🤖 AI Summary
This work addresses the challenge of large-scale 3D surface reconstruction from multi-temporal satellite imagery, which is hindered by illumination variations, sensor heterogeneity, and the high computational cost of per-scene optimization. The authors propose SwiftGS, a novel system that leverages meta-learning to construct a hybrid representation decoupling geometry and radiance. SwiftGS predicts Gaussian primitives and a lightweight signed distance field (SDF) in a single forward pass, incorporating physics-aware rendering and a scene-conditioned meta-training paradigm to capture transferable cross-scene priors. Key innovations include a differentiable physics-informed graph model, spatially gated fusion, joint semantic-geometric optimization, and a conditional lightweight subtask head. Without requiring per-scene fine-tuning, SwiftGS achieves high-fidelity digital surface model reconstruction and view-consistent rendering while substantially reducing computational overhead.
📝 Abstract
Rapid, large-scale 3D reconstruction from multi-date satellite imagery is vital for environmental monitoring, urban planning, and disaster response, yet remains difficult due to illumination changes, sensor heterogeneity, and the cost of per-scene optimization.

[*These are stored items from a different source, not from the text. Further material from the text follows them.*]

-- pv_equiv track=rewrite | github.com/MDoerner/AdventOfCode2019 | AdventOfCodeIn2019InPython/AdventOfCode20191203_2.py | absolute_sections
-- ===== SOURCE A (Python) =====
-- def absolute_sections(start_point, rel_sections):
--     sections = []
--     section_start = start_point
--     for section in rel_sections:
--         section_end = end_point(section_start, section)
--         sections.append((section_start, section_end))
--         section_start = section_end
--     return sections
--
-- def end_point(start_point, relative_section):
--     (x, y) = start_point
--     (direction, distance) = relative_section
--     if direction == 'L':
--         return (x - distance, y)
--     elif direction == 'R':
--         return (x + distance, y)
--     elif direction == 'U':
--         return (x, y + distance)
--     elif direction == 'D':
--         return (x, y - distance)
--     raise ValueError("Not supported direction", direction)
-- ===== SOURCE B (Python) =====
-- _DIR = {'L': (-1, 0), 'R': (1, 0), 'U': (0, 1), 'D': (0, -1)}
--
-- def absolute_sections(start_point, rel_sections):
--     # pass 1: signed per-axis displacement of each move, via a unit-vector table
--     steps = [(_DIR[d][0] * n, _DIR[d][1] * n) for d, n in rel_sections]
--     # pass 2: prefix-sum each axis independently into absolute coordinate lists
--     xs = [start_point[0]]
--     ys = [start_point[1]]
--     for dx, dy in steps:
--         xs.append(xs[-1] + dx)
--         ys.append(ys[-1] + dy)
--     # pass 3: pair consecutive absolute points by index
--     return [((xs[i], ys[i]), (xs[i + 1], ys[i + 1])) for i in range(len(steps))]
-- ===== Notes on version B (the rewrite author's own statement) =====
-- stated objective: alternative
-- what changed: B replaces A's single loop threading a current point through end_point by three staged passes: translate each move to a signed per-axis displacement via a unit-vector table, prefix-sum the x and y axes into separate coordinate lists, and assemble the segments by index; the end_point branch chain disappears entirely.
import Mathlib
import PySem

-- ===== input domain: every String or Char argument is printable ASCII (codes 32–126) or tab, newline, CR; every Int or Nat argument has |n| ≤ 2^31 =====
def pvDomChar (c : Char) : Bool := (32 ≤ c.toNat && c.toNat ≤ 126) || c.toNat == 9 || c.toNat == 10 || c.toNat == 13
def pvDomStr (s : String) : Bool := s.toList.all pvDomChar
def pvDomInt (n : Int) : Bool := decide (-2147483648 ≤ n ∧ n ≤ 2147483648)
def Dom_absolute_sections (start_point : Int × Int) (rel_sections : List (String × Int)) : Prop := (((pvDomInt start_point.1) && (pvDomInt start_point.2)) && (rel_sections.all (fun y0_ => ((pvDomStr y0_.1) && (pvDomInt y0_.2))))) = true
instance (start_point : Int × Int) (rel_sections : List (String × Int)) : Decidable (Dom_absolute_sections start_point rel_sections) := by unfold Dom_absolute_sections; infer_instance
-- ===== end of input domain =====

-- B replaces A's loop threading a point through end_point by three staged passes
-- (unit-vector table, per-axis prefix sums, index pairing); objective: alternative decomposition.
-- ===== PORT A =====
-- end_point: the raising branch is modelled as none (ValueError); Pre_ excludes it.
def endPoint? (start_point : Int × Int) (relative_section : String × Int) : Option (Int × Int) :=
  let x := start_point.1
  let y := start_point.2
  let direction := relative_section.1
  let distance := relative_section.2
  if direction = "L" then some (x - distance, y)
  else if direction = "R" then some (x + distance, y)
  else if direction = "U" then some (x, y + distance)
  else if direction = "D" then some (x, y - distance)
  else none

-- A's loop as structural recursion over rel_sections, threading section_start;
-- on a bad direction (outside Pre_) it stops, where Python raises.
def absolute_sections (start_point : Int × Int) (rel_sections : List (String × Int)) : List ((Int × Int) × (Int × Int)) :=
  match rel_sections with
  | [] => []
  | sec :: rest =>
    match endPoint? start_point sec with
    | none => []
    | some section_end => (start_point, section_end) :: absolute_sections section_end rest

-- ===== PORT B =====
-- B's unit-vector table _DIR; lookup is none on a bad key (KeyError, outside Pre_).
def pvDirTable : PySem.Dict String (Int × Int) :=
  PySem.Dict.ofList [("L", (-1, 0)), ("R", (1, 0)), ("U", (0, 1)), ("D", (0, -1))]

-- B's pass 1: steps comprehension; a bad key makes the whole pass raise, modelled by mapM = none.
def pvSteps? (rel_sections : List (String × Int)) : Option (List (Int × Int)) :=
  rel_sections.mapM (fun s => (pvDirTable.get? s.1).map (fun u => (u.1 * s.2, u.2 * s.2)))

-- B's pass 2 (one axis): xs = [a]; for d in ds: xs.append(xs[-1] + d)
def pvPrefix (a : Int) (ds : List Int) : List Int :=
  match ds with
  | [] => [a]
  | d :: rest => a :: pvPrefix (a + d) rest

def absolute_sections_alt (start_point : Int × Int) (rel_sections : List (String × Int)) : List ((Int × Int) × (Int × Int)) :=
  match pvSteps? rel_sections with
  | none => []  -- Python B raises KeyError here; outside Pre_
  | some steps =>
    let xs := pvPrefix start_point.1 (steps.map (·.1))
    let ys := pvPrefix start_point.2 (steps.map (·.2))
    (List.range steps.length).map (fun i =>
      ((xs.getD i 0, ys.getD i 0), (xs.getD (i + 1) 0, ys.getD (i + 1) 0)))

-- ===== PRECONDITION & SPEC =====
-- Pre_ excludes inputs with a direction outside {L,R,U,D}, on which Python A raises ValueError (B raises KeyError).
def Pre_absolute_sections (start_point : Int × Int) (rel_sections : List (String × Int)) : Prop :=
  ∀ s ∈ rel_sections, s.1 = "L" ∨ s.1 = "R" ∨ s.1 = "U" ∨ s.1 = "D"
instance (start_point : Int × Int) (rel_sections : List (String × Int)) : Decidable (Pre_absolute_sections start_point rel_sections) := by unfold Pre_absolute_sections; infer_instance
def pvWitness_absolute_sections : (Int × Int) × (List (String × Int)) := ((0, 0), [("R", 2), ("U", 3)])
def Spec_absolute_sections (start_point : Int × Int) (rel_sections : List (String × Int)) (out : List ((Int × Int) × (Int × Int))) : Prop := out = absolute_sections_alt start_point rel_sections
instance (start_point : Int × Int) (rel_sections : List (String × Int)) (out : List ((Int × Int) × (Int × Int))) : Decidable (Spec_absolute_sections start_point rel_sections out) := by unfold Spec_absolute_sections; infer_instance

-- ===== CLAIM =====
def Claim_equal_absolute_sections : Prop := ∀ (start_point : Int × Int) (rel_sections : List (String × Int)), Dom_absolute_sections start_point rel_sections → Pre_absolute_sections start_point rel_sections → Spec_absolute_sections start_point rel_sections (absolute_sections start_point rel_sections)

-- ===== LEMMAS AND PROOFS =====
-- Under Pre_, every direction lookup in B's pass 1 succeeds.
theorem pre_steps (rest : List (String × Int))
    (h : ∀ s ∈ rest, s.1 = "L" ∨ s.1 = "R" ∨ s.1 = "U" ∨ s.1 = "D") :
    ∃ steps, pvSteps? rest = some steps := by
  induction rest with
  | nil => exact ⟨[], rfl⟩
  | cons s r ih =>
    obtain ⟨steps, hsteps⟩ := ih (fun x hx => h x (List.mem_cons_of_mem _ hx))
    have hs := h s (List.mem_cons_self ..)
    have hu : ∃ u, pvDirTable.get? s.1 = some u := by
      rcases hs with h1 | h1 | h1 | h1 <;> rw [h1] <;> exact ⟨_, rfl⟩
    obtain ⟨u, hu⟩ := hu
    have hsteps' : List.mapM (fun s => Option.map (fun u => (u.1 * s.2, u.2 * s.2)) (pvDirTable.get? s.1)) r = some steps := by
      simpa [pvSteps?] using hsteps
    exact ⟨(u.1 * s.2, u.2 * s.2) :: steps, by simp [pvSteps?, List.mapM_cons, hu, hsteps']⟩

-- Peeling one valid move off B: the head segment goes from start_point to e.
theorem alt_cons (sp e : Int × Int) (s : String × Int) (rest : List (String × Int))
    (u : Int × Int) (steps : List (Int × Int))
    (hsteps : pvSteps? rest = some steps)
    (hu : pvDirTable.get? s.1 = some u)
    (he : e = (sp.1 + u.1 * s.2, sp.2 + u.2 * s.2)) :
    absolute_sections_alt sp (s :: rest)
      = (sp, e) :: absolute_sections_alt e rest := by
  subst he
  have hsteps' : List.mapM (fun s => Option.map (fun u => (u.1 * s.2, u.2 * s.2)) (pvDirTable.get? s.1)) rest = some steps := by
    simpa [pvSteps?] using hsteps
  have hmap : pvSteps? (s :: rest) = some ((u.1 * s.2, u.2 * s.2) :: steps) := by
    simp [pvSteps?, List.mapM_cons, hu, hsteps']
  simp only [absolute_sections_alt, hmap, hsteps]
  simp only [List.map_cons, pvPrefix, List.length_cons, List.range_succ_eq_map, List.map_map]
  rcases steps with _ | ⟨st, sts⟩ <;> simp [pvPrefix, Function.comp, List.getD]

theorem abs_eq_alt (rel_sections : List (String × Int)) (start_point : Int × Int)
    (h : ∀ s ∈ rel_sections, s.1 = "L" ∨ s.1 = "R" ∨ s.1 = "U" ∨ s.1 = "D") :
    absolute_sections start_point rel_sections = absolute_sections_alt start_point rel_sections := by
  induction rel_sections generalizing start_point with
  | nil => rfl
  | cons s rest ih =>
    have hs := h s (List.mem_cons_self ..)
    have hrest : ∀ x ∈ rest, x.1 = "L" ∨ x.1 = "R" ∨ x.1 = "U" ∨ x.1 = "D" :=
      fun x hx => h x (List.mem_cons_of_mem _ hx)
    obtain ⟨steps, hsteps⟩ := pre_steps rest hrest
    rcases hs with h1 | h1 | h1 | h1
    · rw [alt_cons start_point (start_point.1 - s.2, start_point.2) s rest (-1, 0) steps hsteps
        (by rw [h1]; rfl) (by simp; ring)]
      simp [absolute_sections, endPoint?, h1]
      rw [ih _ hrest]
    · rw [alt_cons start_point (start_point.1 + s.2, start_point.2) s rest (1, 0) steps hsteps
        (by rw [h1]; rfl) (by simp)]
      simp [absolute_sections, endPoint?, h1]
      rw [ih _ hrest]
    · rw [alt_cons start_point (start_point.1, start_point.2 + s.2) s rest (0, 1) steps hsteps
        (by rw [h1]; rfl) (by simp)]
      simp [absolute_sections, endPoint?, h1]
      rw [ih _ hrest]
    · rw [alt_cons start_point (start_point.1, start_point.2 - s.2) s rest (0, -1) steps hsteps
        (by rw [h1]; rfl) (by simp; ring)]
      simp [absolute_sections, endPoint?, h1]
      rw [ih _ hrest]

-- ===== VERDICT =====
theorem absolute_sections_spec : Claim_equal_absolute_sections := by
  intro sp rs _ hpre
  exact abs_eq_alt rs sp hpre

We introduce SwiftGS, a meta-learned system that reconstructs 3D surfaces in a single forward pass by predicting geometry-radiation-decoupled Gaussian primitives together with a lightweight SDF, replacing expensive per-scene fitting with episodic training that captures transferable priors. The model couples a differentiable physics graph for projection, illumination, and sensor response with spatial gating that blends sparse Gaussian detail and global SDF structure, and incorporates semantic-geometric fusion, conditional lightweight task heads, and multi-view supervision from a frozen geometric teacher under an uncertainty-aware multi-task loss. At inference, SwiftGS operates zero-shot with optional compact calibration and achieves accurate DSM reconstruction and view-consistent rendering at significantly reduced computational cost, with ablations highlighting the benefits of the hybrid representation, physics-aware rendering, and episodic meta-training.